I replied, "Since when did you learn all of that?" 

        "From books." Armin leaned his back against the window sill, staring guiltily at the carpeted floors. His lips curved into a saddened smile. 

        "Major, I'm sorry about everything," he said all of a sudden. I turned to him all confused yet somehow had knowledge of what he was apologizing about. It's about Erwin, isn't it. As much as I wanted to avoid talking about the past commander, I could understand why Armin would want to. 

        "Don't be. It was our decision. In a way, I already knew it was over for Erwin."

He was empathetic about everything. Maybe he'd finally understood that I lost a friend, not just a commander. Had it been Armin, I doubt Eren and Mikasa would forgive me. But would I be considered a selfish prick had we saved Erwin? 

        Armin's brows peaked upward, curling toward his forehead. "But...I still can't help but feel like a huge burden. I'm sure everyone thinks that the commander was a much better choice." 

I stared at him, a familiar hue of crystal clear blue emitted emitted from his round eyes. The resemblance was uncanny: from Armin's blonde hair to his blue eyes, It was as if we hadn't completely lost Erwin. My throat started to sting as I continued my gaze. 

        Clearing my throat, I broke our eye contact and looked away. "I'm certain a lot of people think so. But they don't know you like we do. I'm saying this with love, Armin, but no one can ever replace that man. You won't be another Erwin Smith..." I bitterly told the truth, showing him my kindest smile right after.

        "But you'll be the only Armin Arlert that could save us all. For now, let's support Hange with all that we got." The young man smiled faintly before letting out another word. 

He placed his hands inside the trench coat pockets and turned forward. "About Eren..." he spoke again. 

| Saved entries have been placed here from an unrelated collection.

-- pv_equiv track=rewrite | github.com/marfuta07/DZ_bank | src/bank_operations.py | process_bank_operations
-- ===== SOURCE A (Python) =====
-- from collections import Counter
-- from typing import List, Dict, Any
--
-- def process_bank_operations (data: List[Dict[str, Any]], categories: List[str]) -> Dict[str, int]:
--     """
--     Подсчитывает количество банковских операций в каждой из заданных категорий.
--     Категории определяются по вхождению строки из `categories`
--     в поле `description` каждой операции (регистронезависимо).
--     *Используется `Counter` для эффективного подсчёта.*
--     Параметры:
--     - data: список словарей с данными операций (обязательно с полем 'description')
--     - categories: список строк — названия категорий для поиска
--     Возвращает:
--     - словарь: ключ — категория, значение — количество операций, где она найдена
--     """
--     # Список для хранения найденных категорий по каждой операции
--     matched_categories = []
--
--     # Приводим категории к нижнему регистру для регистронезависимого поиска
--     lower_categories = [cat.lower() for cat in categories]
--
--     for operation in data:
--         desc = operation.get("description", "").lower()
--         # Проверяем, к какой категории относится описание
--         for cat in lower_categories:
--             if cat in desc:
--                 matched_categories.append(cat)
--                 break  # Операция относится только к одной категории (первая найденная)
--
--     # Считаем количество по каждой категории
--     counts = Counter(matched_categories)
--     # Возвращаем обычный словарь, включая категории с нулём, если нужно их явно указать
--     return {cat: counts.get(cat.lower(), 0) for cat in categories}
-- ===== SOURCE B (Python) =====
-- def process_bank_operations(data, categories):
--     """Category-major re-implementation: one partition pass per category over a
--     shrinking list of descriptions, instead of a per-operation inner scan + Counter."""
--     remaining = [op.get("description", "").lower() for op in data]
--     counts = {}
--     for cat in categories:
--         low = cat.lower()
--         hits = 0
--         kept = []
--         for d in remaining:
--             if low in d:
--                 hits += 1
--             else:
--                 kept.append(d)
--         counts[low] = counts.get(low, 0) + hits
--         remaining = kept
--     return {cat: counts[cat.lower()] for cat in categories}
-- ===== Notes on version B (the rewrite author's own statement) =====
-- stated objective: alternative
-- what changed: A scans categories per operation (break on first hit) and then Counter-aggregates a matched list; B is category-major: for each category in order it counts and removes the matching descriptions from a shrinking list, accumulating counts directly.
import Mathlib
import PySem

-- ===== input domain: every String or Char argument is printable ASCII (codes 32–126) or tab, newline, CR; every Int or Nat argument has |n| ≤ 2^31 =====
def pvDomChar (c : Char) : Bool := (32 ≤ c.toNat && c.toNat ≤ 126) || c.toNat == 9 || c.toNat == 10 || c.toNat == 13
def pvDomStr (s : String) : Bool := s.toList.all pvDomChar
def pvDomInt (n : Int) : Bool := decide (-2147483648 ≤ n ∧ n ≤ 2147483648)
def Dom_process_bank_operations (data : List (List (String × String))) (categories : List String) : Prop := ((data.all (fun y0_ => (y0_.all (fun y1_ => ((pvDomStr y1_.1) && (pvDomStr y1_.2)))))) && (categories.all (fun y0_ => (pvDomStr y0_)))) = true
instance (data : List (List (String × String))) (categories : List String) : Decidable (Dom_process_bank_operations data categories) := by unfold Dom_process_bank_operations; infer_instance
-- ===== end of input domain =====

-- B replaces A's per-operation inner category scan + Counter with a category-major
-- filter-and-remove pass over a shrinking list of descriptions (alternative algorithm, same result).

-- ===== PORT A =====
-- desc = operation.get("description", "").lower()
def pvDescOf (op : List (String × String)) : String :=
  PySem.Str.lower (PySem.Dict.getD (PySem.Dict.mk op) "description" "")

def process_bank_operations (data : List (List (String × String))) (categories : List String) : List (String × Int) :=
  let lower_categories := categories.map PySem.Str.lower
  -- for operation in data: append the first matching lowered category (break = find?)
  let matched_categories := data.foldl (fun acc operation =>
    let desc := pvDescOf operation
    match lower_categories.find? (fun cat => PySem.Str.isIn cat desc) with
    | some cat => acc ++ [cat]
    | none => acc) []
  let counts := PySem.Dict.counter matched_categories
  -- {cat: counts.get(cat.lower(), 0) for cat in categories}
  (categories.foldl (fun d cat => d.insert cat (counts.getD (PySem.Str.lower cat) 0))
    PySem.Dict.empty).items

-- ===== PORT B =====
-- one step of B's "for cat in categories" loop: partition `remaining`, add the hit count
def pvBStep (st : PySem.Dict String Int × List String) (cat : String) :
    PySem.Dict String Int × List String :=
  let low := PySem.Str.lower cat
  let hr := st.2.foldl (fun (acc : Int × List String) d =>
    if PySem.Str.isIn low d then (acc.1 + 1, acc.2) else (acc.1, acc.2 ++ [d])) (0, [])
  (st.1.insert low (st.1.getD low 0 + hr.1), hr.2)

def process_bank_operations_alt (data : List (List (String × String))) (categories : List String) : List (String × Int) :=
  let remaining := data.map pvDescOf
  let counts := (categories.foldl pvBStep (PySem.Dict.empty, remaining)).1
  -- {cat: counts[cat.lower()] for cat in categories}
  (categories.foldl (fun d cat => d.insert cat (counts.getD (PySem.Str.lower cat) 0))
    PySem.Dict.empty).items

-- ===== PRECONDITION & SPEC =====
def Spec_process_bank_operations (data : List (List (String × String))) (categories : List String) (out : List (String × Int)) : Prop := out = process_bank_operations_alt data categories
instance (data : List (List (String × String))) (categories : List String) (out : List (String × Int)) : Decidable (Spec_process_bank_operations data categories out) := by unfold Spec_process_bank_operations; infer_instance

-- ===== CLAIM (what is proved, stated in full; the proofs are below) =====
def Claim_equal_process_bank_operations : Prop := ∀ (data : List (List (String × String))) (categories : List String), Dom_process_bank_operations data categories → Spec_process_bank_operations data categories (process_bank_operations data categories)

-- ===== LEMMAS AND PROOFS =====

-- the first lowered category contained in d (A's inner loop / what B's removal preserves)
def pvFirstMatch (ls : List String) (d : String) : Option String :=
  ls.find? (fun c => PySem.Str.isIn c d)

-- A's matched_categories list is the filterMap of pvFirstMatch over the descriptions
theorem pvA_matched (lowers : List String) (data : List (List (String × String))) (acc : List String) :
    data.foldl (fun acc operation =>
      match lowers.find? (fun cat => PySem.Str.isIn cat (pvDescOf operation)) with
      | some cat => acc ++ [cat]
      | none => acc) acc
    = acc ++ (data.map pvDescOf).filterMap (pvFirstMatch lowers) := by
  induction data generalizing acc with
  | nil => simp
  | cons op rest ih =>
    cases h : lowers.find? (fun cat => PySem.Str.isIn cat (pvDescOf op)) with
    | none =>
      have hh : pvFirstMatch lowers (pvDescOf op) = none := h
      simp only [List.foldl_cons, List.map_cons, List.filterMap_cons, hh, h]
      exact ih acc
    | some c =>
      have hh : pvFirstMatch lowers (pvDescOf op) = some c := h
      simp only [List.foldl_cons, List.map_cons, List.filterMap_cons, hh, h]
      rw [ih]
      simp only [List.append_assoc, List.cons_append, List.nil_append]

-- count of c in a filterMap = countP of "f hits c"
theorem pvCount_filterMap (f : String → Option String) (l : List String) (c : String) :
    (l.filterMap f).count c = l.countP (fun d => f d == some c) := by
  induction l with
  | nil => rfl
  | cons d rest ih =>
    simp only [List.filterMap_cons]
    cases h : f d with
    | none => simpa [List.countP_cons, h] using ih
    | some c' =>
      by_cases hc : c' = c
      · subst hc; simp [h, ih]
      · simp [h, ih, hc]

-- B's inner partition loop: hits = countP, kept = filter of the complement
theorem pvPartition (p : String → Bool) (l : List String) (h0 : Int) (r0 : List String) :
    l.foldl (fun (acc : Int × List String) d =>
      if p d then (acc.1 + 1, acc.2) else (acc.1, acc.2 ++ [d])) (h0, r0)
    = (h0 + (l.countP p : Int), r0 ++ l.filter (fun d => !p d)) := by
  induction l generalizing h0 r0 with
  | nil => simp
  | cons d rest ih =>
    by_cases h : p d
    · simp [h, ih]
      ring
    · simp [h, ih]

-- invariant of B's category loop: the final count at c adds, to the running count,
-- the number of remaining descriptions whose first match among the pending categories is c
theorem pvB_invariant (cats : List String) (counts : PySem.Dict String Int)
    (remaining : List String) (c : String) :
    (cats.foldl pvBStep (counts, remaining)).1.getD c 0
      = counts.getD c 0
        + ((remaining.countP (fun d => pvFirstMatch (cats.map PySem.Str.lower) d == some c) : Int)) := by
  induction cats generalizing counts remaining with
  | nil => simp [pvFirstMatch]
  | cons cat rest ih =>
    simp only [List.foldl_cons, pvBStep, List.map_cons]
    rw [pvPartition]
    simp only [zero_add, List.nil_append]
    rw [ih]
    rw [List.countP_eq_countP_filter_add remaining
      (fun d => pvFirstMatch (PySem.Str.lower cat :: rest.map PySem.Str.lower) d == some c)
      (fun d => PySem.Str.isIn (PySem.Str.lower cat) d)]
    by_cases hc : c = PySem.Str.lower cat
    · subst hc
      rw [PySem.Dict.getD_insert_self]
      have h1 : (remaining.filter (fun d => PySem.Str.isIn (PySem.Str.lower cat) d)).countP
          (fun d => pvFirstMatch (PySem.Str.lower cat :: rest.map PySem.Str.lower) d == some (PySem.Str.lower cat))
          = (remaining.filter (fun d => PySem.Str.isIn (PySem.Str.lower cat) d)).length := by
        rw [List.countP_eq_length]
        intro d hd
        have hin := List.of_mem_filter hd
        unfold pvFirstMatch
        rw [List.find?_cons_of_pos (p := fun c => PySem.Str.isIn c d) hin]
        simp
      have h2 : (remaining.filter (fun d => !PySem.Str.isIn (PySem.Str.lower cat) d)).countP
          (fun d => pvFirstMatch (PySem.Str.lower cat :: rest.map PySem.Str.lower) d == some (PySem.Str.lower cat))
          = (remaining.filter (fun d => !PySem.Str.isIn (PySem.Str.lower cat) d)).countP
          (fun d => pvFirstMatch (rest.map PySem.Str.lower) d == some (PySem.Str.lower cat)) := by
        apply List.countP_congr
        intro d hd
        have hin := List.of_mem_filter hd
        simp only [Bool.not_eq_eq_eq_not, Bool.not_true] at hin
        unfold pvFirstMatch
        rw [List.find?_cons_of_neg (p := fun c => PySem.Str.isIn c d) (by show ¬ (PySem.Str.isIn (PySem.Str.lower cat) d = true); rw [hin]; simp)]
      rw [h1, h2, List.countP_eq_length_filter]
      push_cast
      ring
    · rw [PySem.Dict.getD_insert_of_ne _ _ _ hc]
      have h1 : (remaining.filter (fun d => PySem.Str.isIn (PySem.Str.lower cat) d)).countP
          (fun d => pvFirstMatch (PySem.Str.lower cat :: rest.map PySem.Str.lower) d == some c) = 0 := by
        rw [List.countP_eq_zero]
        intro d hd
        have hin := List.of_mem_filter hd
        unfold pvFirstMatch
        rw [List.find?_cons_of_pos (p := fun c => PySem.Str.isIn c d) hin]
        simp only [beq_iff_eq, Option.some.injEq]
        exact fun h => hc h.symm
      have h2 : (remaining.filter (fun d => !PySem.Str.isIn (PySem.Str.lower cat) d)).countP
          (fun d => pvFirstMatch (PySem.Str.lower cat :: rest.map PySem.Str.lower) d == some c)
          = (remaining.filter (fun d => !PySem.Str.isIn (PySem.Str.lower cat) d)).countP
          (fun d => pvFirstMatch (rest.map PySem.Str.lower) d == some c) := by
        apply List.countP_congr
        intro d hd
        have hin := List.of_mem_filter hd
        simp only [Bool.not_eq_eq_eq_not, Bool.not_true] at hin
        unfold pvFirstMatch
        rw [List.find?_cons_of_neg (p := fun c => PySem.Str.isIn c d) (by show ¬ (PySem.Str.isIn (PySem.Str.lower cat) d = true); rw [hin]; simp)]
      rw [h1, h2]
      push_cast
      ring

-- the two output folds agree once the per-category values agree
theorem pvFold_congr (cats : List String) (f g : String → Int)
    (h : ∀ cat ∈ cats, f cat = g cat) (d : PySem.Dict String Int) :
    cats.foldl (fun d cat => d.insert cat (f cat)) d
      = cats.foldl (fun d cat => d.insert cat (g cat)) d := by
  induction cats generalizing d with
  | nil => rfl
  | cons cat rest ih =>
    simp only [List.foldl_cons]
    rw [h cat List.mem_cons_self]
    exact ih (fun c hc => h c (List.mem_cons_of_mem _ hc)) _

-- ===== VERDICT (by name: the statement is the Claim_ definition above) =====
theorem process_bank_operations_spec : Claim_equal_process_bank_operations := by
  intro data categories _
  unfold Spec_process_bank_operations process_bank_operations process_bank_operations_alt
  simp only []
  congr 1
  apply pvFold_congr
  intro cat _
  rw [pvA_matched, List.nil_append, PySem.Dict.getD_counter, pvCount_filterMap,
    pvB_invariant, PySem.Dict.getD_empty]
  simp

        "I don't see you two talk anymore." I pulled a hand through my hair and let out a short sigh. The mentioning of my little brother caused a slight sting in my chest. It was like a jab to my chest. Armin was right. There were some instances in which I rarely wanted to speak to him. I didn't know why. Maybe it was because I suddenly felt like there was a broken bridge between us. It was hard to look at him the same after learning everything. 

A bright flash appeared before my eyes and all of a sudden, I remembered the cryptic quote Dr. Jaeger left for me. Could he have been speaking about Eren and I? But how? How could he have known what would happen to us?